5) what is the major issues related to external monitoring tests?
Case 1 of the external monitoring, i.e., ping like external tests are always valid and good indicator of your service, and every service should expose such simple ping point to allow others to measure your service.
Note, case 1 is mainly aim to find service wide issue, not component or machine level issues. i.,e., if a service is totally or partially not accessible, case 1 can easily detect this.
For case 2 and case 3, since we are running scenario based external monitoring, the main issues comes to two factors here:
a) how can we know whether your service has issue?
Take the previous e-mail service as an example. If our external monitor tried to log-in as a user and make sure it succeed. However, successfully logon only means that you can logon once, but there is no guarantee that other customer can login. Also, a failure login does not mean that we have service issue. How about we retry twice and third time and if they all failed, we treat as a service issue? Still not, because we don't know whether it impact on one account or many account at the same time. How about creating many testing accounts, and monitor them all at once. It seems working if we create enough accounts. Suppose that one out of ten front-end machines failed, and requests to the machine will always failed, and each request will go to a random front-end machine randomly. How many account or how many requests we should issue per run to detect a bad machine issue? We have to issue 100 requests, and 1 out of 100 request will be failed twice, and we can assume that we hit this issue? What about we have to retry three time? The possibility is even low. In conclusion, we can only detect global level service outage in this case.
b) how you diagnose your service issue if your external monitoring failed?
Suppose we found that we have global wide service issue in our external monitoring, and fire an alert to the right team. Does the external monitoring result help the team to find the RCA and resolve them quickly. In my experience, external monitoring has no internal knowledge about the service. In other word, the result is the same as what our customer get, such as time out, service unavailable error code, trace id, no more no less. How we should handle in this case? This come to my next question:
6. How can we combine external monitoring, internal monitoring, log analysis and live-site troubleshooting tool together?
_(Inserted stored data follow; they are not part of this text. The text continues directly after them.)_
-- pv_equiv track=rewrite | github.com/saif1448/STD-316 | Std316racticeProject/SampleFinalExamSolution/Task2.py | analyze_strings
-- ===== SOURCE A (Python) =====
-- from typing import List, Tuple
--
-- def analyze_strings(data: List[List[str]]) -> Tuple[List[int], List[int],
-- int]:
--     # hi cat ---> 5
--     # a tool ---> 5
--     # [5,5]
--     # [3,7]
--     #  5
--
--     """
--     Analyzes a nested list of strings and returns:
--     1. A list with the total number of characters in each row.
--     2. A list with the total number of characters in each column.
--     3. A single integer: total number of vowels (a, e, i, o, u), case
--     insensitive.
--     Requirements: - Input must be a rectangular matrix (all rows same length). - Input must be a nested list containing only strings. - Empty matrix should return ([], [], 0).
--     >>> analyze_strings([["hi", "cat"], ["a", "tool"]])
--     ([5, 5], [3, 7], 5)
--     >>> analyze_strings([])   # empty case
--     ([], [], 0)
--     >>> analyze_strings([["abc"]])   # single element
--     ([3], [3], 1)
--     >>> analyze_strings([["bbb", "ccc"], ["ddd", "fff"]])   # no vowels
--     ([6, 6], [6, 6], 0)
--     """
--
--     # Validate type: must be list of lists
--     assert isinstance(data, list), "Input must be a list."
--     if data == []:
--         return ([], [], 0)
--     # All rows must be lists and non-empty
--     for row in data:
--         assert isinstance(row, list), "Each row must be a list."
--         assert len(row) > 0, "Rows cannot be empty."
--
--     # Validate rectangular structure
--     col_count = len(data[0])
--     for row in data:
--         assert len(row) == col_count, "Matrix must be rectangular."
--     # Validate elements are strings
--     for row in data:
--         for item in row:
--             assert isinstance(item, str), "All elements must be strings."
--     # 1. Row character counts
--     # row_counts = [sum(len(s) for s in row) for row in data]
--     row_counts = []
--     # [hi, cat]
--     for row in data:
--         row_sum = 0
--         #  hi
--         #  cat
--         for item in row:
--             row_sum += len(item) # 2 + 3 = 5
--         row_counts.append(row_sum)
--     # 2. Column character counts
--     #  0  1
--     #0 hi cat
--     #1 a tool
--
--     # hi + a = 3 ---> 0 0 + 1 0
--     # cat + tool = 7 ---> 0 1 + 1 1
--     column_counts = []
--     # for c in range(col_count):
--     #     col_sum = sum(len(data[r][c]) for r in range(len(data)))
--     for c in range(col_count):
--         col_sum = 0
--         for r in range(len(data)):
--             col_sum += len(data[r][c])
--         column_counts.append(col_sum)
--     # 3. Total vowels
--     vowels = set("aeiouAEIOU")
--     # vowel_count = sum(ch in vowels for row in data for cell in row for ch in
--     #                   cell)
--
--     # hi cat
--     vowel_count = 0
--     for row in data:
--         for col in row:
--             for ch in col:
--                 if ch in vowels:
--                     vowel_count += 1
--
--     return (row_counts, column_counts, vowel_count)
-- ===== SOURCE B (Python) =====
-- from typing import List, Tuple
--
-- def analyze_strings(data: List[List[str]]) -> Tuple[List[int], List[int], int]:
--     assert isinstance(data, list), "Input must be a list."
--     if data == []:
--         return ([], [], 0)
--     for row in data:
--         assert isinstance(row, list), "Each row must be a list."
--         assert len(row) > 0, "Rows cannot be empty."
--     col_count = len(data[0])
--     for row in data:
--         assert len(row) == col_count, "Matrix must be rectangular."
--     for row in data:
--         for item in row:
--             assert isinstance(item, str), "All elements must be strings."
--     # single pass over the matrix: row totals, column totals and vowels at once
--     vowels = set("aeiouAEIOU")
--     row_counts = []
--     column_counts = [0] * col_count
--     vowel_count = 0
--     for row in data:
--         row_total = 0
--         for c, cell in enumerate(row):
--             n = len(cell)
--             row_total += n
--             column_counts[c] += n
--             for ch in cell:
--                 if ch in vowels:
--                     vowel_count += 1
--         row_counts.append(row_total)
--     return (row_counts, column_counts, vowel_count)
-- ===== Notes on version B (the rewrite author's own statement) =====
-- stated objective: alternative
-- what changed: A's three separate computation passes (per-row sums, a column-major double index loop, a triple vowel loop) are replaced by one row-major traversal that maintains row totals, a column-accumulator array and the vowel count simultaneously; validation is unchanged.
import Mathlib
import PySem

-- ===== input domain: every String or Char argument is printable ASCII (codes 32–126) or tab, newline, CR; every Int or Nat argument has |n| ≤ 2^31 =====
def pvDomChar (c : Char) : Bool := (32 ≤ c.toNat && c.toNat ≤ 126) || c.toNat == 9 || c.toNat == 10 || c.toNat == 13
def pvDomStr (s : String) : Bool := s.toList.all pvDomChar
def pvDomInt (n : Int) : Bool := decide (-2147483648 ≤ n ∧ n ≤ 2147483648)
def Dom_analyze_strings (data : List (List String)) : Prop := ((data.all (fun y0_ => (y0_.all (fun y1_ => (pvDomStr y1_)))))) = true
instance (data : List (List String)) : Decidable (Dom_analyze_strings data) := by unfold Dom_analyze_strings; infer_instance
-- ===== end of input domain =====

-- B replaces A's three computation passes (row sums, column-major index loop, triple vowel loop)
-- by one row-major traversal maintaining all three accumulators; validation behaviour unchanged.

-- ===== PORT A =====
-- vowels = set("aeiouAEIOU"); the inner 'for ch in cell: if ch in vowels: count += 1' loop
def pvVowelSet : PySem.Set Char := PySem.Set.ofList "aeiouAEIOU".toList

def pvVowels (v : Int) (cell : String) : Int :=
  cell.toList.foldl (fun v ch => if ch ∈ pvVowelSet then v + 1 else v) v

-- the isinstance/non-empty/rectangular asserts always pass on inputs admitted by Pre_analyze_strings
def analyze_strings (data : List (List String)) : List Int × List Int × Int :=
  if data = [] then ([], [], 0)
  else
    let col_count : Int := ((PySem.List.pyGetD data 0 []).length : Int)
    let row_counts : List Int :=
      data.foldl (fun rc row =>
        rc ++ [row.foldl (fun s item => s + PySem.Str.len item) 0]) []
    let column_counts : List Int :=
      (PySem.List.pyRange 0 col_count 1).foldl (fun cc c =>
        cc ++ [(PySem.List.pyRange 0 (data.length : Int) 1).foldl
          (fun s r => s + PySem.Str.len (PySem.List.pyGetD (PySem.List.pyGetD data r []) c "")) 0]) []
    let vowel_count : Int :=
      data.foldl (fun v row => row.foldl (fun v col => pvVowels v col) v) 0
    (row_counts, column_counts, vowel_count)

-- ===== PORT B =====
-- body of 'for c, cell in enumerate(row)': running row total, column_counts[c] += len(cell), vowels
def bCellStep (st : Int × List Int × Int) (p : Int × String) : Int × List Int × Int :=
  (st.1 + PySem.Str.len p.2,
   PySem.List.pySetD st.2.1 p.1 (PySem.List.pyGetD st.2.1 p.1 0 + PySem.Str.len p.2),
   pvVowels st.2.2 p.2)

-- body of 'for row in data': fold the row's cells, append the row total
def bRowStep (st : List Int × List Int × Int) (row : List String) : List Int × List Int × Int :=
  let inner := (PySem.List.enumerate row).foldl bCellStep (0, st.2.1, st.2.2)
  (st.1 ++ [inner.1], inner.2.1, inner.2.2)

def analyze_strings_alt (data : List (List String)) : List Int × List Int × Int :=
  if data = [] then ([], [], 0)
  else
    let col_count : Int := ((PySem.List.pyGetD data 0 []).length : Int)
    data.foldl bRowStep ([], List.replicate col_count.toNat 0, 0)

-- ===== PRECONDITION & SPEC =====
-- Pre_ excludes exactly the inputs on which A's asserts raise AssertionError:
-- a matrix with an empty row or with rows of differing lengths.
def Pre_analyze_strings (data : List (List String)) : Prop :=
  ∀ row ∈ data, row ≠ [] ∧ row.length = (data.headD []).length
instance (data : List (List String)) : Decidable (Pre_analyze_strings data) := by unfold Pre_analyze_strings; infer_instance

def pvWitness_analyze_strings : List (List String) := [["hi", "cat"], ["a", "tool"]]

def Spec_analyze_strings (data : List (List String)) (out : List Int × List Int × Int) : Prop := out = analyze_strings_alt data
instance (data : List (List String)) (out : List Int × List Int × Int) : Decidable (Spec_analyze_strings data out) := by unfold Spec_analyze_strings; infer_instance

-- ===== CLAIM (what is proved, stated in full; the proofs are below) =====
def Claim_equal_analyze_strings : Prop := ∀ (data : List (List String)), Dom_analyze_strings data → Pre_analyze_strings data → Spec_analyze_strings data (analyze_strings data)

-- ===== LEMMAS AND PROOFS =====

-- what B's sequential 'column_counts[c] += len(cell)' updates do to the accumulator, starting at index s
def colAddFrom (cc : List Int) (s : Int) : List String → List Int
  | [] => cc
  | x :: xs => colAddFrom (PySem.List.pySetD cc s (PySem.List.pyGetD cc s 0 + PySem.Str.len x)) (s + 1) xs

lemma bInner_eq (row : List String) : ∀ (s rt vc : Int) (cc : List Int),
    (PySem.List.enumerate row s).foldl bCellStep (rt, cc, vc)
      = (rt + (row.map PySem.Str.len).sum, colAddFrom cc s row, row.foldl pvVowels vc) := by
  induction row with
  | nil => intro s rt vc cc; simp [PySem.List.enumerate_nil, colAddFrom]
  | cons x xs ih =>
    intro s rt vc cc
    rw [PySem.List.enumerate_cons]
    simp only [List.foldl_cons, bCellStep, colAddFrom, List.map_cons, List.sum_cons, List.foldl_cons]
    rw [ih]
    ring_nf

lemma colAddFrom_append (row : List String) : ∀ (pre suf : List Int), suf.length = row.length →
    colAddFrom (pre ++ suf) (pre.length : Int) row
      = pre ++ List.zipWith (fun a b => a + PySem.Str.len b) suf row := by
  induction row with
  | nil =>
    intro pre suf h
    have : suf = [] := List.length_eq_zero_iff.mp h
    simp [this, colAddFrom]
  | cons x xs ih =>
    intro pre suf h
    match suf with
    | y :: ys =>
      simp only [colAddFrom]
      rw [PySem.List.pyGetD_natCast, PySem.List.pySetD_natCast]
      have hget : (pre ++ y :: ys).getD pre.length 0 = y := by
        simp [List.getD]
      have hset : ∀ v : Int, (pre ++ y :: ys).set pre.length v = (pre ++ [v]) ++ ys := by
        intro v
        rw [List.set_append_right _ _ (le_refl _)]
        simp
      rw [hget, hset]
      have hlen : ((pre ++ [y + PySem.Str.len x]).length : Int) = (pre.length : Int) + 1 := by
        simp
      rw [← hlen, ih (pre ++ [y + PySem.Str.len x]) ys (by simpa using h)]
      simp [List.zipWith]

lemma bOuter (rows : List (List String)) : ∀ (rcs cc : List Int) (vc : Int),
    rows.foldl bRowStep (rcs, cc, vc)
      = (rcs ++ rows.map (fun row => (0 : Int) + (row.map PySem.Str.len).sum),
         rows.foldl (fun cc row => colAddFrom cc 0 row) cc,
         rows.foldl (fun vc row => row.foldl pvVowels vc) vc) := by
  induction rows with
  | nil => intro rcs cc vc; simp
  | cons row rows ih =>
    intro rcs cc vc
    simp only [List.foldl_cons, bRowStep, bInner_eq, List.map_cons]
    rw [ih]
    simp

lemma col_fold (rows : List (List String)) : ∀ (cc : List Int), (∀ row ∈ rows, row.length = cc.length) →
    rows.foldl (fun cc row => colAddFrom cc 0 row) cc
      = (List.range cc.length).map
          (fun c => cc.getD c 0 + (rows.map (fun row => PySem.Str.len (row.getD c ""))).sum) := by
  induction rows with
  | nil =>
    intro cc _
    apply List.ext_getElem (by simp)
    intro i h1 h2
    simp at h2 ⊢
    simp [List.getElem?_eq_getElem h2]
  | cons row rows ih =>
    intro cc h
    have hr : row.length = cc.length := h row (by simp)
    simp only [List.foldl_cons]
    have hz : colAddFrom cc 0 row = List.zipWith (fun a b => a + PySem.Str.len b) cc row := by
      have := colAddFrom_append row [] cc hr.symm
      simpa using this
    rw [hz]
    have hlz : (List.zipWith (fun a b => a + PySem.Str.len b) cc row).length = cc.length := by
      simp [hr]
    rw [ih _ (by intro r hrm; rw [hlz]; exact h r (by simp [hrm])), hlz]
    apply List.map_congr_left
    intro c hc
    have hclt : c < cc.length := List.mem_range.mp hc
    have hcr : c < row.length := by omega
    rw [List.getD_eq_getElem _ _ (by simpa [hr] using hclt),
        List.getD_eq_getElem _ _ hclt, List.getElem_zipWith]
    simp only [List.map_cons, List.sum_cons]
    rw [List.getD_eq_getElem _ _ hcr]
    ring

lemma inner_col (data : List (List String)) (c : Int) :
    (PySem.List.pyRange 0 (data.length : Int) 1).foldl
        (fun s r => s + PySem.Str.len (PySem.List.pyGetD (PySem.List.pyGetD data r []) c "")) 0
      = 0 + (data.map (fun row => PySem.Str.len (PySem.List.pyGetD row c ""))).sum := by
  rw [PySem.List.foldl_pyRange_zero_pyGetD' data []
        (fun s row => s + PySem.Str.len (PySem.List.pyGetD row c "")) 0,
      PySem.List.foldl_add]

-- ===== VERDICT (by name: the statement is the Claim_ definition above) =====
theorem analyze_strings_spec : Claim_equal_analyze_strings := by
  intro data _ hpre
  unfold Spec_analyze_strings
  by_cases hd : data = []
  · simp [analyze_strings, analyze_strings_alt, hd]
  · simp only [analyze_strings, analyze_strings_alt, if_neg hd]
    rw [bOuter, PySem.List.foldl_append_singleton_eq_map, PySem.List.foldl_append_singleton_eq_map]
    simp only [inner_col]
    rw [PySem.List.pyRange_zero_nat]
    have hk : ∀ row ∈ data, row.length = (PySem.List.pyGetD data 0 []).length := by
      intro row hm
      rw [PySem.List.pyGetD_zero]
      have := (hpre row hm).2
      cases data with
      | nil => exact absurd rfl hd
      | cons a l => simpa using this
    rw [col_fold data _ (by simpa using hk)]
    simp only [Prod.mk.injEq, List.nil_append, List.length_replicate, Int.toNat_natCast, List.map_map]
    refine ⟨?_, ?_, trivial⟩
    · apply List.map_congr_left
      intro row _
      rw [PySem.List.foldl_add]
    · simp only [Function.comp_def]
      apply List.map_congr_left
      intro c hc
      have hcn := List.mem_range.mp hc
      simp [List.getD, hcn]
This is the main point of my post. Keep in mind, not a single solution can solve service issues, but a combination of all these solution plus a well design health model and alert system is the key. While investment on external monitoring seems cool, we still need internal monitoring, real time log analysis, and live-site trouble shooting or diagnose tool support. In my opinion, the latter might be more important than external monitoring since they are the key of understand service insight. For example, if you don't have good trouble shooting tool, you will find very hard to debug external monitoring failures. If you don't have real-time log analysis tool, you don’t know which service, which component has errors. Let me give an example how real time log analysis can resolve the issue I described in previous section. Suppose that there is one customer who always have log-in issue (not because of wrong password, but some service bugs only impact on him/her). In this case, no external monitoring can detect this although it is 100% unavailable for such customer. Most of our service have rich logs, and all exceptions and errors are records. If we apply data mining algorithms to these logs, it is not hard to find such customer and the root cause as well.
The above examples shows the necessary to define a hierarchical service health model, such as service level, machine level, user level, and map your monitoring and alert solution to different levels with different priorities, and routing to the right team.
Conclusion, don’t think external monitoring as separate process or the most important area to invest. Thinking about the big picture, and combine all others techniques to provide a well-defined solution is necessary.